ETS expansion risks undermining competitiveness of UK ports

The UK Emissions Trading Scheme Authority has issued an interim response to the 2024 consultation on expanding the scheme to the maritime sector.

The Authority confirmed it will proceed with plans to bring offshore vessels into the UK ETS ahead of the European Union’s timeline an approach that may significantly increase the cost of using UK ports.

While the stated goal is to align the UK and EU carbon pricing systems, the decision to include vessels servicing the offshore energy industry earlier than the EU could have unintended consequences, particularly for the UK’s competitiveness in offshore wind and energy support logistics.



Mark Simmonds, Director of Policy at the British Ports Association, voiced strong concerns over the announcement, expressing his disappointment by what they see as a self-inflicted blow to UK ports’ competitiveness especially those supporting offshore wind projects and working with European operators.
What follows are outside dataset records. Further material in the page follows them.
-- pv_equiv track=rewrite | github.com/ShivamSharma98769876/S004 | backend/app/services/strategy_eod_report_service.py | _exit_bucket_counts
-- ===== SOURCE A (Python) =====
-- def _exit_bucket_counts(exit_counts: dict[str, int]) -> tuple[int, int, int]:
--     """Map raw reason_code tallies into SL / target / manual buckets (aliases included)."""
--     sl = int(exit_counts.get("SL_HIT", 0))
--     tgt = int(exit_counts.get("TARGET_HIT", 0))
--     manual_keys = (
--         "USER_CLOSE",
--         "MANUAL",
--         "MANUAL_EXECUTE",
--         "USER_EXIT",
--         "MANUAL_CLOSE",
--         "ADMIN_CLOSE",
--         "ADMIN",
--         "FORCED_EXIT",
--     )
--     manual = sum(int(exit_counts.get(k, 0)) for k in manual_keys)
--     return sl, tgt, manual
-- ===== SOURCE B (Python) =====
-- def _exit_bucket_counts(exit_counts: dict[str, int]) -> tuple[int, int, int]:
--     """Map raw reason_code tallies into SL / target / manual buckets (aliases included)."""
--     manual_keys = {
--         "USER_CLOSE", "MANUAL", "MANUAL_EXECUTE", "USER_EXIT",
--         "MANUAL_CLOSE", "ADMIN_CLOSE", "ADMIN", "FORCED_EXIT",
--     }
--     sl = tgt = manual = 0
--     for key, value in exit_counts.items():
--         if key == "SL_HIT":
--             sl += int(value)
--         elif key == "TARGET_HIT":
--             tgt += int(value)
--         elif key in manual_keys:
--             manual += int(value)
--     return sl, tgt, manual
-- ===== Notes on version B (the rewrite author's own statement) =====
-- stated objective: alternative
-- what changed: B replaces A's per-key dict probing (one .get per known key, a generator sum over the 8 manual aliases) by a single pass over the dict's items that dispatches each present key into its bucket via a set of manual aliases.
import Mathlib
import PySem

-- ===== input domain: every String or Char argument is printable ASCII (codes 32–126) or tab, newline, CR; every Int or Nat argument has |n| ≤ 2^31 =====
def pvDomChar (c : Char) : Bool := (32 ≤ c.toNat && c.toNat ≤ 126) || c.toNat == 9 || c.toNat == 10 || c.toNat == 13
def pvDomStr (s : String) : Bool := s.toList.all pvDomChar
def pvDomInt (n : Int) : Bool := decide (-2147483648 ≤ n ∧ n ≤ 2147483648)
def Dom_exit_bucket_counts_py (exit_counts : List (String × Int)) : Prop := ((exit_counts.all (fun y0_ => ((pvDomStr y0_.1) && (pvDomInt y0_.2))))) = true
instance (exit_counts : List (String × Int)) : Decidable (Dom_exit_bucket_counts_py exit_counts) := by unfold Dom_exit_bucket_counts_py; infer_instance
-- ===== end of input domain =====

-- B replaces A's per-known-key dict probing by a single dispatching pass over the present
-- entries (objective: alternative decomposition, same cost class).

-- ===== PORT A =====
-- dict.get(k, 0) on the association list: first match wins (exact Python dict lookup).
def pyGetD0 (l : List (String × Int)) (k : String) : Int :=
  match l with
  | [] => 0
  | (k', v) :: t => if k' == k then v else pyGetD0 t k

def pvManualKeys : List String :=
  ["USER_CLOSE", "MANUAL", "MANUAL_EXECUTE", "USER_EXIT",
   "MANUAL_CLOSE", "ADMIN_CLOSE", "ADMIN", "FORCED_EXIT"]

def exit_bucket_counts_py (exit_counts : List (String × Int)) : Int × Int × Int :=
  let sl := pyGetD0 exit_counts "SL_HIT"
  let tgt := pyGetD0 exit_counts "TARGET_HIT"
  let manual := (pvManualKeys.map (fun k => pyGetD0 exit_counts k)).sum
  (sl, tgt, manual)

-- ===== PORT B =====
def exit_bucket_counts_py_alt (exit_counts : List (String × Int)) : Int × Int × Int :=
  let manualSet : PySem.Set String :=
    PySem.Set.ofList ["USER_CLOSE", "MANUAL", "MANUAL_EXECUTE", "USER_EXIT",
                      "MANUAL_CLOSE", "ADMIN_CLOSE", "ADMIN", "FORCED_EXIT"]
  exit_counts.foldl
    (fun (acc : Int × Int × Int) p =>
      if p.1 == "SL_HIT" then (acc.1 + p.2, acc.2.1, acc.2.2)
      else if p.1 == "TARGET_HIT" then (acc.1, acc.2.1 + p.2, acc.2.2)
      else if PySem.Set.contains manualSet p.1 then (acc.1, acc.2.1, acc.2.2 + p.2)
      else acc)
    (0, 0, 0)

-- ===== PRECONDITION & SPEC =====
-- Pre_ excludes association lists with duplicate keys, which no Python dict can produce
-- (A's first-match .get vs B's summing pass would disagree only on such non-dict lists).
def Pre_exit_bucket_counts_py (exit_counts : List (String × Int)) : Prop :=
  (exit_counts.map Prod.fst).Nodup
instance (exit_counts : List (String × Int)) : Decidable (Pre_exit_bucket_counts_py exit_counts) := by unfold Pre_exit_bucket_counts_py; infer_instance

def pvWitness_exit_bucket_counts_py : (List (String × Int)) :=
  [("SL_HIT", 2), ("MANUAL", 1), ("OTHER", 4)]

def Spec_exit_bucket_counts_py (exit_counts : List (String × Int)) (out : Int × Int × Int) : Prop := out = exit_bucket_counts_py_alt exit_counts
instance (exit_counts : List (String × Int)) (out : Int × Int × Int) : Decidable (Spec_exit_bucket_counts_py exit_counts out) := by unfold Spec_exit_bucket_counts_py; infer_instance

-- ===== CLAIM (what is proved, stated in full; the proofs are below) =====
def Claim_equal_exit_bucket_counts_py : Prop := ∀ (exit_counts : List (String × Int)), Dom_exit_bucket_counts_py exit_counts → Pre_exit_bucket_counts_py exit_counts → Spec_exit_bucket_counts_py exit_counts (exit_bucket_counts_py exit_counts)

-- ===== LEMMAS AND PROOFS =====

theorem pyGetD0_not_mem {l : List (String × Int)} {k : String}
    (h : k ∉ l.map Prod.fst) : pyGetD0 l k = 0 := by
  induction l with
  | nil => rfl
  | cons p t ih =>
    simp only [List.map_cons, List.mem_cons, not_or] at h
    simp only [pyGetD0, beq_iff_eq]
    rw [if_neg (fun he => h.1 he.symm), ih h.2]

theorem msum_cons {k : String} {v : Int} {t : List (String × Int)}
    (h0 : pyGetD0 t k = 0) (ks : List String) :
    ((ks.map (fun mk => pyGetD0 ((k, v) :: t) mk)).sum
      = (ks.map (fun mk => pyGetD0 t mk)).sum + (ks.count k : Int) * v) := by
  induction ks with
  | nil => simp
  | cons mk ks ih =>
    simp only [List.map_cons, List.sum_cons, ih, List.count_cons]
    by_cases hmk : mk = k
    · subst hmk
      simp only [pyGetD0, beq_self_eq_true, if_true, h0]
      push_cast
      ring
    · have : (k == mk) = false := by simpa using fun h => hmk h.symm
      simp only [pyGetD0, this]
      have : (mk == k) = false := by simpa using hmk
      simp only [this]
      push_cast
      ring

theorem pvManualKeys_nodup : pvManualKeys.Nodup := by decide

theorem fold_invariant (l : List (String × Int))
    (hnd : (l.map Prod.fst).Nodup) (sl tgt m : Int) :
    l.foldl
      (fun (acc : Int × Int × Int) p =>
        if p.1 == "SL_HIT" then (acc.1 + p.2, acc.2.1, acc.2.2)
        else if p.1 == "TARGET_HIT" then (acc.1, acc.2.1 + p.2, acc.2.2)
        else if PySem.Set.contains (PySem.Set.ofList pvManualKeys) p.1 then
          (acc.1, acc.2.1, acc.2.2 + p.2)
        else acc)
      (sl, tgt, m)
    = (sl + pyGetD0 l "SL_HIT", tgt + pyGetD0 l "TARGET_HIT",
       m + (pvManualKeys.map (fun k => pyGetD0 l k)).sum) := by
  induction l generalizing sl tgt m with
  | nil => simp [pyGetD0]
  | cons p t ih =>
    obtain ⟨k, v⟩ := p
    simp only [List.map_cons, List.nodup_cons] at hnd
    obtain ⟨hk, hnd'⟩ := hnd
    have h0 : pyGetD0 t k = 0 := pyGetD0_not_mem hk
    have hms := msum_cons (v := v) h0 pvManualKeys
    simp only [List.foldl_cons]
    by_cases hsl : k = "SL_HIT"
    · subst hsl
      simp only [beq_self_eq_true, if_true]
      rw [ih hnd']
      have c0 : (pvManualKeys.count "SL_HIT" : Int) = 0 := by decide
      rw [hms, c0]
      simp [pyGetD0, h0]
    · have hb : (k == "SL_HIT") = false := by simpa using hsl
      simp only [hb]
      by_cases htg : k = "TARGET_HIT"
      · subst htg
        simp only [beq_self_eq_true, if_true]
        rw [ih hnd']
        have c0 : (pvManualKeys.count "TARGET_HIT" : Int) = 0 := by decide
        rw [hms, c0]
        simp [pyGetD0, h0]
      · have hb2 : (k == "TARGET_HIT") = false := by simpa using htg
        simp only [hb2]
        have getcons : ∀ k', k ≠ k' → pyGetD0 ((k, v) :: t) k' = pyGetD0 t k' := by
          intro k' hne
          have : (k == k') = false := by simpa using hne
          simp [pyGetD0, this]
        by_cases hman : k ∈ pvManualKeys
        · have hc : PySem.Set.contains (PySem.Set.ofList pvManualKeys) k = true := by
            exact (PySem.Set.contains_iff _ _).2 (((PySem.Set.mem_ofList _ _)).2 hman)
          simp only [hc, if_true]
          rw [ih hnd']
          have c1 : pvManualKeys.count k = 1 :=
            List.count_eq_one_of_mem pvManualKeys_nodup hman
          rw [hms, c1, getcons "SL_HIT" hsl, getcons "TARGET_HIT" htg]
          push_cast
          ring_nf
        · have hc : PySem.Set.contains (PySem.Set.ofList pvManualKeys) k = false := by
            rw [Bool.eq_false_iff]
            intro hcc
            exact hman ((PySem.Set.mem_ofList _ _).1 ((PySem.Set.contains_iff _ _).1 hcc))
          simp only [hc]
          rw [ih hnd']
          have c0 : pvManualKeys.count k = 0 := List.count_eq_zero_of_not_mem hman
          rw [hms, c0, getcons "SL_HIT" hsl, getcons "TARGET_HIT" htg]
          push_cast
          ring_nf

-- ===== VERDICT (by name: the statement is the Claim_ definition above) =====
theorem exit_bucket_counts_py_spec : Claim_equal_exit_bucket_counts_py := by
  intro l _ hpre
  unfold Spec_exit_bucket_counts_py exit_bucket_counts_py exit_bucket_counts_py_alt
  rw [show (PySem.Set.ofList ["USER_CLOSE", "MANUAL", "MANUAL_EXECUTE", "USER_EXIT",
      "MANUAL_CLOSE", "ADMIN_CLOSE", "ADMIN", "FORCED_EXIT"])
      = PySem.Set.ofList pvManualKeys from rfl]
  rw [fold_invariant l hpre 0 0 0]
  simp
-- pv_equiv track=rewrite | github.com/ihsanabdulhakim/spotifyai-reviewerLLM | backend.py | get_oldest_version
-- ===== SOURCE A (Python) =====
-- def get_oldest_version(context_list):
--     # Initialize a variable to hold the oldest version found
--     oldest_version = None
--
--     # Function to convert version string to a tuple of integers for comparison
--     def version_key(version):
--         try:
--             return tuple(map(int, version.split('.')))
--         except ValueError:
--             return (float('inf'),)  # Return a tuple that will sort to the end
--
--     # Iterate through each item in the context_list
--     for item in context_list:
--         version = item.get('author_app_version')  # Use get() to avoid KeyError
--
--         # Check if the version is valid
--         if version:
--             # Update the oldest version if it is not set or is older than the current oldest_version
--             if oldest_version is None or version_key(version) < version_key(oldest_version):
--                 oldest_version = version
--
--     return oldest_version
-- ===== SOURCE B (Python) =====
-- def get_oldest_version(context_list):
--     # Collect the truthy versions, stable-sort them by parsed key, return the first.
--     # Stable sort keeps the first occurrence among equal keys, matching A's
--     # strict '<' keep-first update; invalid versions sort after all valid ones.
--     def version_key(version):
--         try:
--             return (0, tuple(map(int, version.split('.'))))
--         except ValueError:
--             return (1, ())
--
--     versions = [item.get('author_app_version') for item in context_list]
--     versions = [v for v in versions if v]
--     versions.sort(key=version_key)
--     return versions[0] if versions else None
-- ===== Notes on version B (the rewrite author's own statement) =====
-- stated objective: alternative
-- what changed: Replaced A's single-pass running-minimum scan (None sentinel, strict '<' update, inf-tuple trick) by staged passes: collect the truthy versions, stable-sort the list by the parsed version key, and return its first element (or None if empty); stability preserves A's keep-first tie-breaking.
import Mathlib
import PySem

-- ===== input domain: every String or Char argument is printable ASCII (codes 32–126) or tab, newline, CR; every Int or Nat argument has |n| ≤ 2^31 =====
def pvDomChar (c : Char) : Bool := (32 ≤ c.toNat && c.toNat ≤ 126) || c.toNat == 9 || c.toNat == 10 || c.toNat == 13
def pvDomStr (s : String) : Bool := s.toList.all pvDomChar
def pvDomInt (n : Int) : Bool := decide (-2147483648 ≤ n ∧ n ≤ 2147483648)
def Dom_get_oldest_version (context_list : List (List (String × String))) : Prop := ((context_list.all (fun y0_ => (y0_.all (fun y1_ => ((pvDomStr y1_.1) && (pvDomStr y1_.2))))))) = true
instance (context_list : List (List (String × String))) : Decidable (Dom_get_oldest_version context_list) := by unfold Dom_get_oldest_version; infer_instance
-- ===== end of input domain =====

-- B replaces A's running-minimum scan by staged passes: collect the truthy versions,
-- stable-sort them by the parsed version key, return the first element (alternative; same result).

-- ===== PORT A =====
-- tuple(map(int, version.split('.'))): some list of ints, or none on the first ValueError
def pvParseInts : List String → Option (List Int)
  | [] => some []
  | s :: rest =>
    match PySem.Int.ofStr? s, pvParseInts rest with
    | some n, some t => some (n :: t)
    | _, _ => none

-- A's version_key: none models the ValueError fallback (float('inf'),)
def pyVersionKey (version : String) : Option (List Int) :=
  pvParseInts (((PySem.Str.split? version ".").getD []))

-- Python '<' on the keys, ported by hand (exact): two int tuples compare lexicographically
-- (Lean's List Int '<' is that order); any int tuple < (inf,); (inf,) is < nothing here.
def pyKeyLt (a b : Option (List Int)) : Bool :=
  match a, b with
  | some xs, some ys => decide (xs < ys)
  | some _, none => true
  | none, _ => false

def get_oldest_version (context_list : List (List (String × String))) : Option String :=
  context_list.foldl
    (fun oldest item =>
      match List.lookup "author_app_version" item with
      | some version =>
        if version ≠ "" then
          match oldest with
          | none => some version
          | some m => if pyKeyLt (pyVersionKey version) (pyVersionKey m) then some version else some m
        else oldest
      | none => oldest)
    none

-- ===== PORT B =====
-- B's version_key: (0, ints) for a parsable version, (1, ()) for the ValueError case
def version_key_alt (version : String) : Nat × List Int :=
  match pvParseInts (((PySem.Str.split? version ".").getD [])) with
  | some xs => (0, xs)
  | none => (1, [])

def get_oldest_version_alt (context_list : List (List (String × String))) : Option String :=
  let versions := context_list.map (fun item => List.lookup "author_app_version" item)
  let valid := versions.filterMap (fun v =>
    match v with
    | some s => if s ≠ "" then some s else none
    | none => none)
  (PySem.List.sorted2 valid (fun v => (version_key_alt v).1) (fun v => (version_key_alt v).2) false).head?

-- ===== PRECONDITION & SPEC =====
def Spec_get_oldest_version (context_list : List (List (String × String))) (out : Option String) : Prop := out = get_oldest_version_alt context_list
instance (context_list : List (List (String × String))) (out : Option String) : Decidable (Spec_get_oldest_version context_list out) := by unfold Spec_get_oldest_version; infer_instance

-- ===== CLAIM (what is proved, stated in full; the proofs are below) =====
def Claim_equal_get_oldest_version : Prop := ∀ (context_list : List (List (String × String))), Dom_get_oldest_version context_list → Spec_get_oldest_version context_list (get_oldest_version context_list)

-- ===== LEMMAS AND PROOFS =====

-- A's comparison of the two keys coincides with sorted2's lexicographic pair comparison of B's keys
theorem pyKeyLt_eq_pair (x m : String) :
    pyKeyLt (pyVersionKey x) (pyVersionKey m)
      = (decide ((version_key_alt x).1 < (version_key_alt m).1)
         || !decide ((version_key_alt m).1 < (version_key_alt x).1)
            && decide ((version_key_alt x).2 < (version_key_alt m).2)) := by
  unfold pyVersionKey version_key_alt
  rcases hx : pvParseInts (((PySem.Str.split? x ".").getD [])) with _ | xs <;>
    rcases hm : pvParseInts (((PySem.Str.split? m ".").getD [])) with _ | ys <;>
      simp [pyKeyLt]

-- head of one insertion step = the keep-first-minimum step on heads
theorem head_insertBy {α : Type} (before : α → α → Bool) (x : α) (acc : List α) :
    (PySem.List.insertBy before x acc).head?
      = (match acc.head? with
         | none => some x
         | some m => if before x m then some x else some m) := by
  cases acc with
  | nil => rfl
  | cons y ys =>
    by_cases h : before x y = true <;> simp [PySem.List.insertBy, h]

-- head of the insertion-sort fold = the running keep-first-minimum fold
theorem head_foldl_insertBy {α : Type} (before : α → α → Bool) (xs : List α) (acc : List α) :
    (xs.foldl (fun acc x => PySem.List.insertBy before x acc) acc).head?
      = xs.foldl
          (fun o x =>
            match o with
            | none => some x
            | some m => if before x m then some x else some m)
          acc.head? := by
  induction xs generalizing acc with
  | nil => rfl
  | cons x rest ih =>
    rw [List.foldl_cons, List.foldl_cons, ih, head_insertBy]

theorem foldl_A_eq_min_aux (l : List (List (String × String))) (acc : Option String) :
    l.foldl
      (fun oldest item =>
        match List.lookup "author_app_version" item with
        | some version =>
          if version ≠ "" then
            match oldest with
            | none => some version
            | some m => if pyKeyLt (pyVersionKey version) (pyVersionKey m) then some version else some m
          else oldest
        | none => oldest)
      acc
    = (l.filterMap (fun item =>
        match List.lookup "author_app_version" item with
        | some s => if s ≠ "" then some s else none
        | none => none)).foldl
        (fun o x =>
          match o with
          | none => some x
          | some m =>
            if (decide ((version_key_alt x).1 < (version_key_alt m).1)
                || !decide ((version_key_alt m).1 < (version_key_alt x).1)
                   && decide ((version_key_alt x).2 < (version_key_alt m).2))
            then some x else some m)
        acc := by
  induction l generalizing acc with
  | nil => rfl
  | cons item rest ih =>
    rw [List.foldl_cons, List.filterMap_cons]
    rcases hv : List.lookup "author_app_version" item with _ | v
    · exact ih acc
    · simp only []
      by_cases hne : v = ""
      · rw [if_neg (fun h => h hne), if_neg (fun h => h hne)]
        exact ih acc
      · simp only [ne_eq, hne, not_false_eq_true, if_true]
        rw [ih]
        have hstep : (match acc with
            | none => some v
            | some m => if pyKeyLt (pyVersionKey v) (pyVersionKey m) then some v else some m)
            = (match acc with
            | none => some v
            | some m =>
              if (decide ((version_key_alt v).1 < (version_key_alt m).1)
                  || !decide ((version_key_alt m).1 < (version_key_alt v).1)
                     && decide ((version_key_alt v).2 < (version_key_alt m).2))
              then some v else some m : Option String) := by
          rcases acc with _ | m
          · rfl
          · simp [pyKeyLt_eq_pair]
        rw [hstep]
        rfl

-- ===== VERDICT (by name: the statement is the Claim_ definition above) =====
theorem get_oldest_version_spec : Claim_equal_get_oldest_version := by
  intro context_list _
  unfold Spec_get_oldest_version get_oldest_version get_oldest_version_alt PySem.List.sorted2
  rw [foldl_A_eq_min_aux, head_foldl_insertBy]
  simp only [List.filterMap_map, Function.comp, List.head?_nil, if_neg (by decide : ¬ (false = true))]
  congr 1
  funext o x
  rcases o with _ | m
  · rfl
  · by_cases h : (decide ((version_key_alt x).1 < (version_key_alt m).1)
        || !decide ((version_key_alt m).1 < (version_key_alt x).1)
           && decide ((version_key_alt x).2 < (version_key_alt m).2)) = true
    · simp only [h, if_true]
    · simp only [h]
lemma pvMinFold_mem (l : List (String × Int)) (o : Option (String × Int)) (m : String × Int)
    (h : l.foldl pvMinStep o = some m) : m ∈ l ∨ o = some m := by
  induction l generalizing o with
  | nil => right; exact h
  | cons q t ih =>
    rcases ih (pvMinStep o q) h with hm | hm
    · left; exact List.mem_cons_of_mem _ hm
    · cases o with
      | none => left; simp [pvMinStep] at hm; simp [hm]
      | some cur =>
        simp only [pvMinStep] at hm
        split at hm
        · left; simp at hm; simp [hm]
        · right; exact hm

lemma pvMinFold_le_acc (l : List (String × Int)) (x m : String × Int)
    (h : l.foldl pvMinStep (some x) = some m) : m.2 ≤ x.2 := by
  induction l generalizing x with
  | nil => simp at h; simp [h]
  | cons q t ih =>
    simp only [List.foldl_cons, pvMinStep] at h
    split at h
    · next hc => exact le_trans (ih _ h) (le_of_lt hc)
    · next hc => exact ih _ h

lemma pvMinFold_le (l : List (String × Int)) (o : Option (String × Int)) (m : String × Int)
    (h : l.foldl pvMinStep o = some m) : ∀ q ∈ l, m.2 ≤ q.2 := by
  induction l generalizing o with
  | nil => simp
  | cons q t ih =>
    intro r hr
    rcases List.mem_cons.1 hr with rfl | hr
    · have h2 : (pvMinStep o r).isSome := pvMinStep_isSome o r
      rcases Option.isSome_iff_exists.1 h2 with ⟨y, hy⟩
      rw [List.foldl_cons, hy] at h
      have h3 : y.2 ≤ r.2 := by
        cases o with
        | none => simp [pvMinStep] at hy; simp [hy]
        | some cur =>
          simp only [pvMinStep] at hy
          split at hy
          · simp at hy; simp [hy]
          · simp at hy; subst hy; omega
      exact le_trans (pvMinFold_le_acc t y m h) h3
    · exact ih (pvMinStep o q) h r hr

def pvInKeys (M : PySem.Dict String String) (SK : PySem.Dict String (List String)) : List String :=
  M.keys.filter (fun i => !(SK.contains i))

def pvFlat (SK : PySem.Dict String (List String)) : List (String × String × Int) :=
  SK.items.flatMap (fun p => (PySem.List.enumerate p.2 0).map (fun q => (q.2, p.1, q.1)))

def pvRev (SK : PySem.Dict String (List String)) : PySem.Dict String (List (String × Int)) :=
  List.foldl (fun (r : PySem.Dict String (List (String × Int))) p =>
      List.foldl (fun (r : PySem.Dict String (List (String × Int))) q =>
          r.modify q.2 [] (fun l => l ++ [(p.1, q.1)]))
        r (PySem.List.enumerate p.2 0))
    PySem.Dict.empty SK.items

def pvSeq (M : PySem.Dict String String) (SK : PySem.Dict String (List String)) (k : String) : List (String × Int) :=
  M.keys.flatMap (fun key =>
    if SK.contains key then []
    else ((pvRev SK).getD key []).filterMap (fun q => if q.1 = k then some (key, q.2) else none))

lemma mem_pvInKeys (M : PySem.Dict String String) (SK : PySem.Dict String (List String)) (c : String) :
    (pvInKeys M SK).contains c = true ↔ c ∈ M.keys ∧ SK.contains c = false := by
  simp [pvInKeys, List.mem_filter]

lemma mem_enumerate {α : Type} (xs : List α) (s i : Int) (x : α) :
    (i, x) ∈ PySem.List.enumerate xs s ↔ ∃ j : Nat, xs[j]? = some x ∧ i = s + j := by
  induction xs generalizing s with
  | nil => simp [PySem.List.enumerate_nil]
  | cons y t ih =>
    rw [PySem.List.enumerate_cons]
    simp only [List.mem_cons, ih]
    constructor
    · rintro (h | ⟨j, hj, rfl⟩)
      · exact ⟨0, by simp at h; simp [h.2, h.1]⟩
      · exact ⟨j + 1, by simpa using hj, by push_cast; ring⟩
    · rintro ⟨j, hj, rfl⟩
      cases j with
      | zero => left; simp at hj; simp [hj]
      | succ j => right; exact ⟨j, by simpa using hj, by push_cast; ring⟩

lemma pvRev_eq_foldl (SK : PySem.Dict String (List String)) :
    pvRev SK = (pvFlat SK).foldl (fun d t => d.modify t.1 [] (fun l => l ++ [t.2])) PySem.Dict.empty := by
  rw [pvFlat, List.foldl_flatMap]
  unfold pvRev
  congr 1
  funext r p
  rw [List.foldl_map]

lemma pvRev_getD (SK : PySem.Dict String (List String)) (a : String) :
    (pvRev SK).getD a [] = ((pvFlat SK).filter (fun t => t.1 == a)).map (fun t => t.2) := by
  rw [pvRev_eq_foldl, PySem.Dict.getD_foldl_modify_append, PySem.Dict.getD_empty]
  simp

lemma mem_pvRev_getD (SK : PySem.Dict String (List String)) (a s : String) (i : Int) :
    (s, i) ∈ (pvRev SK).getD a [] ↔ (a, s, i) ∈ pvFlat SK := by
  rw [pvRev_getD]
  simp only [List.mem_map, List.mem_filter, beq_iff_eq]
  constructor
  · rintro ⟨⟨a', s', i'⟩, ⟨hm, rfl⟩, h⟩; simp at h; simpa [h] using hm
  · intro h; exact ⟨(a, s, i), ⟨h, rfl⟩, rfl⟩

lemma mem_pvFlat (SK : PySem.Dict String (List String)) (a s : String) (i : Int) :
    (a, s, i) ∈ pvFlat SK ↔ ∃ L, (s, L) ∈ SK.items ∧ (i, a) ∈ PySem.List.enumerate L 0 := by
  simp only [pvFlat, List.mem_flatMap, List.mem_map]
  constructor
  · rintro ⟨⟨s', L⟩, hp, ⟨i', a'⟩, hq, h⟩
    simp at h
    exact ⟨L, by simpa [← h.2.1] using hp, by simpa [h.1, h.2.2] using hq⟩
  · rintro ⟨L, hL, hq⟩
    exact ⟨(s, L), hL, (i, a), hq, rfl⟩

lemma mem_pvSeq (M : PySem.Dict String String) (SK : PySem.Dict String (List String)) (k c : String) (i : Int) :
    (c, i) ∈ pvSeq M SK k ↔ c ∈ M.keys ∧ SK.contains c = false ∧ (k, i) ∈ (pvRev SK).getD c [] := by
  simp only [pvSeq, List.mem_flatMap]
  constructor
  · rintro ⟨key, hkey, hm⟩
    split at hm
    · simp at hm
    · next hsk =>
      simp only [List.mem_filterMap] at hm
      rcases hm with ⟨⟨s', i'⟩, hq, hsel⟩
      split at hsel
      · next he => simp at hsel; exact ⟨by rw [← hsel.1]; exact hkey, by rw [← hsel.1]; simpa using hsk, by simp at he; subst he; rw [← hsel.1, ← hsel.2]; exact hq⟩
      · simp at hsel
  · rintro ⟨hc, hsk, hm⟩
    refine ⟨c, hc, ?_⟩
    rw [if_neg (by simp [hsk])]
    simp only [List.mem_filterMap]
    exact ⟨(k, i), hm, by simp⟩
Simmonds further criticized the rapid implementation timeline and lack of transitional measures saying it’s difficult to understand why the UK is pushing forward so aggressively without the phased introduction that other industries have received, without de minimis thresholds to protect smaller operators, and with no plan to withdraw the scheme once international regulations come into effect later this decade.

The British Ports Association has long advocated for balanced, internationally harmonized regulation in maritime carbon pricing. The current UK approach, it argues, risks damaging the very industries it aims to support in the transition to cleaner energy.